By a MetNews Staff Writer


The California Supreme Court yesterday unanimously affirmed the death sentence imposed on a parolee who murdered an Oakland woman while robbing her residence

Justice Carol Corrigan rejected challenges to the conviction of Grayland Winbush, and to the death penalty, including the defendant’s claim that prosecutors challenged potential jurors who were black on account of their race.

Winbush was a 19-year-old Berkeley resident when 20-year-old Erika Beeson was killed in the apartment she shared with Mario Botello, who was out Christmas shopping at the time. Winbush, who had been released from the Youth Authority 10 days earlier, reportedly committed the murder just hours after the ankle bracelet he was required to wear as a condition of his parole stopped transmitting.

Winbush knew Botello as a childhood friend of co-defendant Norman Patterson, whose sister was married to Winbush’s brother, according to testimony. Patterson was convicted in a joint trial with Winbush and sentenced to life imprisonment without parole.

Prosecutors presented evidence that the pair stole a shotgun, $300 and some stereo equipment, and strangled and stabbed Beeson. Patterson, after being arrested in connection with another crime, confessed to the killing and implicated Winbush.

Winbush’s appeal emphasized a claim that prosecutors improperly exercised three peremptory challenges against African Americans because of race, resulting in a jury that did not include a single black juror or alternate. Alameda Superior Court Judge Jeffrey W. Horner denied the defense challenges, concluding that prosecutors had given non-pretextual, race-neutral reasons for the strikes.

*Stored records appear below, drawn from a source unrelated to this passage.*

-- pv_equiv track=rewrite | github.com/IIIM-IS/ICE-ID-2.0 | bench/bench/blocking/phonetic_blocking.py | _soundex
-- ===== SOURCE A (Python) =====
-- def _soundex(s: str) -> str:
--     """Compute Soundex code."""
--     if not s:
--         return ""
--
--     s = "".join(c for c in s.upper() if c.isalpha())
--     if not s:
--         return ""
--
--     result = s[0]
--
--     mapping = {
--         'B': '1', 'F': '1', 'P': '1', 'V': '1',
--         'C': '2', 'G': '2', 'J': '2', 'K': '2', 'Q': '2', 'S': '2', 'X': '2', 'Z': '2',
--         'D': '3', 'T': '3',
--         'L': '4',
--         'M': '5', 'N': '5',
--         'R': '6'
--     }
--
--     prev_code = mapping.get(s[0], '0')
--
--     for char in s[1:]:
--         code = mapping.get(char, '0')
--         if code != '0' and code != prev_code:
--             result += code
--             prev_code = code
--         if len(result) >= 4:
--             break
--
--     return result.ljust(4, '0')
-- ===== SOURCE B (Python) =====
-- def _soundex(s: str) -> str:
--     letters = [c for c in s.upper() if c.isalpha()]
--     if not letters:
--         return ""
--     mapping = {
--         'B': '1', 'F': '1', 'P': '1', 'V': '1',
--         'C': '2', 'G': '2', 'J': '2', 'K': '2', 'Q': '2', 'S': '2', 'X': '2', 'Z': '2',
--         'D': '3', 'T': '3',
--         'L': '4',
--         'M': '5', 'N': '5',
--         'R': '6'
--     }
--     codes = [mapping.get(c, '0') for c in letters]
--     seq = [codes[0]] + [c for c in codes[1:] if c != '0']
--     digits = [c for p, c in zip(seq, seq[1:]) if c != p]
--     return (letters[0] + ''.join(digits[:3])).ljust(4, '0')
-- ===== Notes on version B (the rewrite author's own statement) =====
-- stated objective: idiomatic
-- what changed: Replaced A's single fused loop with prev_code state and an early len>=4 break by separate passes: map letters to digit codes, filter zeros (seeded with the first code), collapse consecutive duplicates via a zip(seq, seq[1:]) comprehension, take 3 digits, pad with ljust.
import Mathlib
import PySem

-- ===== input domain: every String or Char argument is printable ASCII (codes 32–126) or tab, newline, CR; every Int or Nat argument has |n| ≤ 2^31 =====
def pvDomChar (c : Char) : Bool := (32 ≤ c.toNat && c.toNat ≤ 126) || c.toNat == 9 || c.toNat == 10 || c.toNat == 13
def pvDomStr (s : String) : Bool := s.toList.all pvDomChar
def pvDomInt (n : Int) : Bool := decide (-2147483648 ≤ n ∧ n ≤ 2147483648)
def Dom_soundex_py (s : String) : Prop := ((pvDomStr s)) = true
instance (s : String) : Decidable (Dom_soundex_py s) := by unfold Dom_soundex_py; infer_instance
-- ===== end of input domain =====

-- B replaces A's fused loop (prev_code state + early break) by map/filter/zip passes; objective: idiomatic.

-- the shared Soundex mapping dict (the literal dict both Pythons write out)
def sdxMapping : PySem.Dict Char Char :=
  PySem.Dict.ofList [('B','1'), ('F','1'), ('P','1'), ('V','1'),
    ('C','2'), ('G','2'), ('J','2'), ('K','2'), ('Q','2'), ('S','2'), ('X','2'), ('Z','2'),
    ('D','3'), ('T','3'), ('L','4'), ('M','5'), ('N','5'), ('R','6')]

-- ===== PORT A =====
-- A's for-loop over s[1:] with result/prev_code state and the len>=4 break
def sdxLoopA : List Char → List Char → Char → List Char
  | [], result, _ => result
  | ch :: rest, result, prev_code =>
    let code := sdxMapping.getD ch '0'
    if code ≠ '0' ∧ code ≠ prev_code then
      let result' := result ++ [code]
      if result'.length ≥ 4 then result' else sdxLoopA rest result' code
    else
      if result.length ≥ 4 then result else sdxLoopA rest result prev_code

def soundex_py (s : String) : String :=
  if s.toList = [] then "" else
  let s1 := (PySem.Chars.upper s.toList).filter PySem.Chars.isalpha
  match s1 with
  | [] => ""
  | c0 :: rest =>
    let result := [c0]
    let prev_code := sdxMapping.getD c0 '0'
    let r := sdxLoopA rest result prev_code
    String.mk (r ++ List.replicate (4 - r.length) '0')   -- result.ljust(4, '0')

-- ===== PORT B =====
def soundex_py_alt (s : String) : String :=
  let letters := (PySem.Chars.upper s.toList).filter PySem.Chars.isalpha
  match letters with
  | [] => ""
  | l0 :: ltail =>
    let codes := (l0 :: ltail).map (fun c => sdxMapping.getD c '0')
    let seq := codes.headI :: (codes.tail.filter (fun c => c ≠ '0'))
    let digits := (seq.zip seq.tail).filterMap
      (fun pc => if pc.2 ≠ pc.1 then some pc.2 else none)
    let res := l0 :: digits.take 3
    String.mk (res ++ List.replicate (4 - res.length) '0')   -- .ljust(4, '0')

-- ===== PRECONDITION & SPEC =====
def Spec_soundex_py (s : String) (out : String) : Prop := out = soundex_py_alt s
instance (s : String) (out : String) : Decidable (Spec_soundex_py s out) := by unfold Spec_soundex_py; infer_instance

-- ===== CLAIM (what is proved, stated in full; the proofs are below) =====
def Claim_equal_soundex_py : Prop := ∀ (s : String), Dom_soundex_py s → Spec_soundex_py s (soundex_py s)

-- ===== LEMMAS AND PROOFS =====

-- dedup of consecutive equal codes, seeded with prev (models B's zip pass on the zero-free list)
def sdxDedup : Char → List Char → List Char
  | _, [] => []
  | prev, c :: rest => if c ≠ prev then c :: sdxDedup c rest else sdxDedup prev rest

-- A's collapse of the raw letter tail (zero codes skipped, prev unchanged on zeros)
def sdxCol : Char → List Char → List Char
  | _, [] => []
  | prev, ch :: rest =>
    let code := sdxMapping.getD ch '0'
    if code ≠ '0' ∧ code ≠ prev then code :: sdxCol code rest else sdxCol prev rest

theorem sdxLoopA_eq (l : List Char) : ∀ (res : List Char) (prev : Char),
    res.length < 4 →
    sdxLoopA l res prev = res ++ (sdxCol prev l).take (4 - res.length) := by
  induction l with
  | nil => intro res prev _; simp [sdxLoopA, sdxCol]
  | cons ch rest ih =>
    intro res prev h
    simp only [sdxLoopA, sdxCol]
    by_cases hc : sdxMapping.getD ch '0' ≠ '0' ∧ sdxMapping.getD ch '0' ≠ prev
    · simp only [if_pos hc, List.length_append, List.length_singleton]
      by_cases h4 : res.length + 1 ≥ 4
      · have hl : res.length = 3 := by omega
        simp [h4, hl, List.take_succ_cons]
      · rw [if_neg h4, ih _ _ (by simp; omega)]
        have h5 : 4 - res.length = (4 - (res.length + 1)) + 1 := by omega
        simp [h5, List.take_succ_cons]
    · rw [if_neg hc, if_neg (show ¬ res.length ≥ 4 by omega), ih _ _ h]
      simp [hc]

theorem sdxCol_eq_dedup (l : List Char) : ∀ (prev : Char),
    sdxCol prev l =
      sdxDedup prev ((l.map (fun c => sdxMapping.getD c '0')).filter (fun c => c ≠ '0')) := by
  induction l with
  | nil => intro prev; simp [sdxCol, sdxDedup]
  | cons ch rest ih =>
    intro prev
    simp only [sdxCol, List.map_cons, List.filter_cons]
    by_cases h0 : sdxMapping.getD ch '0' = '0'
    · have : ¬ (sdxMapping.getD ch '0' ≠ '0' ∧ sdxMapping.getD ch '0' ≠ prev) := by
        simp [h0]
      rw [if_neg this]
      simp [h0, ih]
    · simp only [h0, ne_eq, not_false_iff, decide_true, if_true, sdxDedup]
      by_cases hp : sdxMapping.getD ch '0' = prev
      · have : ¬ (sdxMapping.getD ch '0' ≠ '0' ∧ sdxMapping.getD ch '0' ≠ prev) := by
          simp [hp]
        simp [this, hp, ih]
      · simp [h0, hp, ih]

theorem zip_filterMap_eq_dedup (xs : List Char) : ∀ (p : Char),
    ((p :: xs).zip xs).filterMap (fun pc => if pc.2 ≠ pc.1 then some pc.2 else none) =
      sdxDedup p xs := by
  induction xs with
  | nil => intro p; simp [sdxDedup]
  | cons c rest ih =>
    intro p
    simp only [List.zip_cons_cons, List.filterMap_cons, sdxDedup, ne_eq, ite_not]
    by_cases h : c = p
    · have hp := ih p; simp only [ne_eq, ite_not] at hp
      simp [h, hp]
    · have hc := ih c; simp only [ne_eq, ite_not] at hc
      simp [h, hc]

-- ===== VERDICT (by name: the statement is the Claim_ definition above) =====
theorem soundex_py_spec : Claim_equal_soundex_py := by
  intro s _
  unfold Spec_soundex_py soundex_py soundex_py_alt
  by_cases hs : s.toList = []
  · simp [hs, PySem.Chars.upper]
  · rw [if_neg hs]
    cases hfl : (PySem.Chars.upper s.toList).filter PySem.Chars.isalpha with
    | nil => rfl
    | cons c0 rest =>
      simp only [List.map_cons, List.tail_cons, List.headI, List.tail]
      rw [sdxLoopA_eq rest [c0] (sdxMapping.getD c0 '0') (by simp),
          sdxCol_eq_dedup, ← zip_filterMap_eq_dedup]
      simp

One panelist, they said, was stricken because he had expressed ambivalent feelings about the death penalty, and seemed unfriendly toward law enforcement. The others expressed views that the criminal justice system treats indigent defendants and minorities less favorably than others, and one of them had served as foreperson of a hung jury.

Corrigan said Horner’s evaluation of the strikes was reasonable, rejecting the claim that the views of the stricken jurors were similar to those of jurors whom the prosecutors accepted. While the stricken panelists were not the only ones who expressed concerns about the treatment of minorities, their responses to other questions would have led a reasonable prosecutor to believe they were more likely to convict, for reasons having nothing to do with race, the justice concluded.

The case is People v. Winbush, 17 S.O.S. 369.